As for the Kyoto Protocol itself: it is, with all its warts, sufficiently important today as a symbol of the world''s commitment to move forward collectively to address the energy/climate challenge that a serious effort must be made to either salvage or supplant it. The most important ambiguities in it - relating, for example, to the treatment of carbon sinks and to the operation of the Clean Development Mechanism - have been in the process of being ironed out in Conferences of the Parties (to the UNFCCC) subsequent to the Kyoto meeting.

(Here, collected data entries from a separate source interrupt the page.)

-- pv_equiv track=rewrite | github.com/Adiz00/body-measurement-engine | measurement_engine.py | _size_label
-- ===== SOURCE A (Python) =====
-- def _size_label(chest, gender="neutral"):
--     if gender == "female":
--         tbl = [(76,"XS"),(84,"S"),(92,"M"),(100,"L"),(108,"XL"),(116,"2XL")]
--     else:
--         tbl = [(88,"XS"),(96,"S"),(104,"M"),(112,"L"),(120,"XL"),(128,"2XL")]
--     for upper, lbl in tbl:
--         if chest <= upper: return lbl
--     return "3XL"
-- ===== SOURCE B (Python) =====
-- def _size_label(chest, gender="neutral"):
--     base = 76 if gender == "female" else 88
--     thresholds = [base, base + 8, base + 16, base + 24, base + 32, base + 40]
--     labels = ["XS", "S", "M", "L", "XL", "2XL", "3XL"]
--     lo, hi = 0, 6
--     while lo < hi:
--         mid = (lo + hi) // 2
--         if thresholds[mid] < chest:
--             lo = mid + 1
--         else:
--             hi = mid
--     return labels[lo]
-- ===== Notes on version B (the rewrite author's own statement) =====
-- stated objective: alternative
-- what changed: Replaces the linear scan over (threshold,label) pairs with a hand-written binary search (bisect_left) over an arithmetically generated thresholds list, indexing into a parallel labels list.
import Mathlib
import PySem

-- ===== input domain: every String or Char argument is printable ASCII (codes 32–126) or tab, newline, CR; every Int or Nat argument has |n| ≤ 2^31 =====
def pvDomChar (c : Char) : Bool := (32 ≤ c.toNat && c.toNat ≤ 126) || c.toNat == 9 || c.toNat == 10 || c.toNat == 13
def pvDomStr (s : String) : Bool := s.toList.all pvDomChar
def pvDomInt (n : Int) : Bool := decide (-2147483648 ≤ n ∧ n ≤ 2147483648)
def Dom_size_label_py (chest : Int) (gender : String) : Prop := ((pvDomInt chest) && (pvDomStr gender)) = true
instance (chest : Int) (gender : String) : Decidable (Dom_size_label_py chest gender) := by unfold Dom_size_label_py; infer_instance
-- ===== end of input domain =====

-- B replaces A's linear scan of a (threshold,label) table by a binary search over an
-- arithmetically generated thresholds list with a parallel labels list (alternative structure).

-- ===== PORT A =====
-- the 'for upper, lbl in tbl: if chest <= upper: return lbl' loop, early return and all
def sizeScan (chest : Int) : List (Int × String) → String
  | [] => "3XL"
  | (upper, lbl) :: rest => if chest ≤ upper then lbl else sizeScan chest rest

def size_label_py (chest : Int) (gender : String) : String :=
  let tbl : List (Int × String) :=
    if gender == "female" then
      [(76,"XS"),(84,"S"),(92,"M"),(100,"L"),(108,"XL"),(116,"2XL")]
    else
      [(88,"XS"),(96,"S"),(104,"M"),(112,"L"),(120,"XL"),(128,"2XL")]
  sizeScan chest tbl

-- ===== PORT B =====
-- the 'while lo < hi' binary-search loop of Source B, step for step
def bisectLoop (ths : List Int) (chest : Int) (lo hi : Nat) : Nat :=
  if lo < hi then
    let mid := (lo + hi) / 2
    if ths.getD mid 0 < chest then bisectLoop ths chest (mid + 1) hi
    else bisectLoop ths chest lo mid
  else lo
termination_by hi - lo
decreasing_by all_goals omega

def size_label_py_alt (chest : Int) (gender : String) : String :=
  let base : Int := if gender == "female" then 76 else 88
  let thresholds : List Int := [base, base + 8, base + 16, base + 24, base + 32, base + 40]
  let labels : List String := ["XS", "S", "M", "L", "XL", "2XL", "3XL"]
  labels.getD (bisectLoop thresholds chest 0 6) "3XL"

-- ===== PRECONDITION & SPEC =====
def Spec_size_label_py (chest : Int) (gender : String) (out : String) : Prop := out = size_label_py_alt chest gender
instance (chest : Int) (gender : String) (out : String) : Decidable (Spec_size_label_py chest gender out) := by unfold Spec_size_label_py; infer_instance

-- ===== CLAIM (what is proved, stated in full; the proofs are below) =====
def Claim_equal_size_label_py : Prop := ∀ (chest : Int) (gender : String), Dom_size_label_py chest gender → Spec_size_label_py chest gender (size_label_py chest gender)

-- ===== LEMMAS AND PROOFS =====

-- both programs, specialised to one gender table with first threshold `base`, agree
lemma key (chest base : Int) :
    sizeScan chest [(base,"XS"),(base+8,"S"),(base+16,"M"),(base+24,"L"),(base+32,"XL"),(base+40,"2XL")]
      = (["XS","S","M","L","XL","2XL","3XL"] : List String).getD
          (bisectLoop [base, base + 8, base + 16, base + 24, base + 32, base + 40] chest 0 6) "3XL" := by
  by_cases h0 : chest ≤ base
  · simp [sizeScan, bisectLoop.eq_def, h0, show ¬ (base + 24 < chest) by omega,
      show ¬ (base + 8 < chest) by omega, show ¬ (base < chest) by omega]
  by_cases h1 : chest ≤ base + 8
  · simp [sizeScan, bisectLoop.eq_def, h0, h1, show ¬ (base + 24 < chest) by omega,
      show ¬ (base + 8 < chest) by omega, show base < chest by omega]
  by_cases h2 : chest ≤ base + 16
  · simp [sizeScan, bisectLoop.eq_def, h2, show ¬ (base + 24 < chest) by omega,
      show ¬ (base + 16 < chest) by omega, show base + 8 < chest by omega, show ¬ chest ≤ base by omega,
      show ¬ chest ≤ base + 8 by omega]
  by_cases h3 : chest ≤ base + 24
  · simp [sizeScan, bisectLoop.eq_def, h3, show ¬ (base + 24 < chest) by omega,
      show base + 8 < chest by omega, show base + 16 < chest by omega,
      show ¬ chest ≤ base by omega, show ¬ chest ≤ base + 8 by omega,
      show ¬ chest ≤ base + 16 by omega]
  by_cases h4 : chest ≤ base + 32
  · simp [sizeScan, bisectLoop.eq_def, h4, show base + 24 < chest by omega,
      show ¬ (base + 32 < chest) by omega, show ¬ (base + 40 < chest) by omega,
      show ¬ chest ≤ base by omega, show ¬ chest ≤ base + 8 by omega,
      show ¬ chest ≤ base + 16 by omega, show ¬ chest ≤ base + 24 by omega]
  by_cases h5 : chest ≤ base + 40
  · simp [sizeScan, bisectLoop.eq_def, h5, show base + 24 < chest by omega,
      show ¬ (base + 40 < chest) by omega, show base + 32 < chest by omega,
      show ¬ chest ≤ base by omega, show ¬ chest ≤ base + 8 by omega,
      show ¬ chest ≤ base + 16 by omega, show ¬ chest ≤ base + 24 by omega,
      show ¬ chest ≤ base + 32 by omega]
  · simp [sizeScan, bisectLoop.eq_def, show base + 24 < chest by omega,
      show base + 40 < chest by omega,
      show ¬ chest ≤ base by omega, show ¬ chest ≤ base + 8 by omega,
      show ¬ chest ≤ base + 16 by omega, show ¬ chest ≤ base + 24 by omega,
      show ¬ chest ≤ base + 32 by omega, show ¬ chest ≤ base + 40 by omega]

-- ===== VERDICT (by name: the statement is the Claim_ definition above) =====
theorem size_label_py_spec : Claim_equal_size_label_py := by
  intro chest gender _
  unfold Spec_size_label_py size_label_py size_label_py_alt
  cases h : gender == "female"
  · simp only [Bool.false_eq_true, if_false]
    have := key chest 88; norm_num at this ⊢; exact this
  · simp only [if_true]
    have := key chest 76; norm_num at this ⊢; exact this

As for the "binding" targets and timetables, these might be made acceptable by designing a set of agreed penalties for noncompliance that are more constructive than punitive. (The industrialized countries could agree, for example, to increase their investments in RD3 and international cooperation on low-carbon-emitting energy technologies in proportion to the margin by which they miss their 2008-2012 targets.) If the Kyoto protocol itself proves not to be salvageable in these ways, it will be important to have a new and better agreement that the major emitters in North and South alike are prepared to sign at the same meeting when the final demise of the Kyoto agreement is formally acknowledged.

Conclusion

The energy/climate challenge must be met. And it can be met. There is no shortage of persuasive professional knowledge about why doing so is necessary, nor any shortage of promising proposals about how to proceed. There is not even a good argument that doing this job would be too expensive: the cost of the needed steps almost certainly would be small compared to the cost of the environmental and economic damages averted, as well as small compared to investments the society makes in military forces (where the degree of certainty about the magnitude of the threat - and about the cost-effectiveness of the proposed investments against it - is actually considerably smaller than in the energy/climate case). What has mainly been missing is simply the public understanding and the political conviction that this is a problem to which the nation and the world must give high priority, now. Repairing that deficit is a matter of political leadership, and no one is in as good a position to provide it as the new President of the United States.

* * * * *

ENDNOTES

1 A former member of the Council of Economic Advisors asserted to the contrary, in the early 1990s, that the U.S. economy cannot be very vulnerable to climate change because only 3 percent of our GNP depends on the environment. He apparently was referring to the share of GNP generated by agriculture, forestry, and fishing. But, in a fundamental sense, it all depends on the environment. The economist''s assertion is akin to claiming that human beings shouldn''t worry about heart attacks, insofar as the heart constitutes only 2 percent of the mass of the body.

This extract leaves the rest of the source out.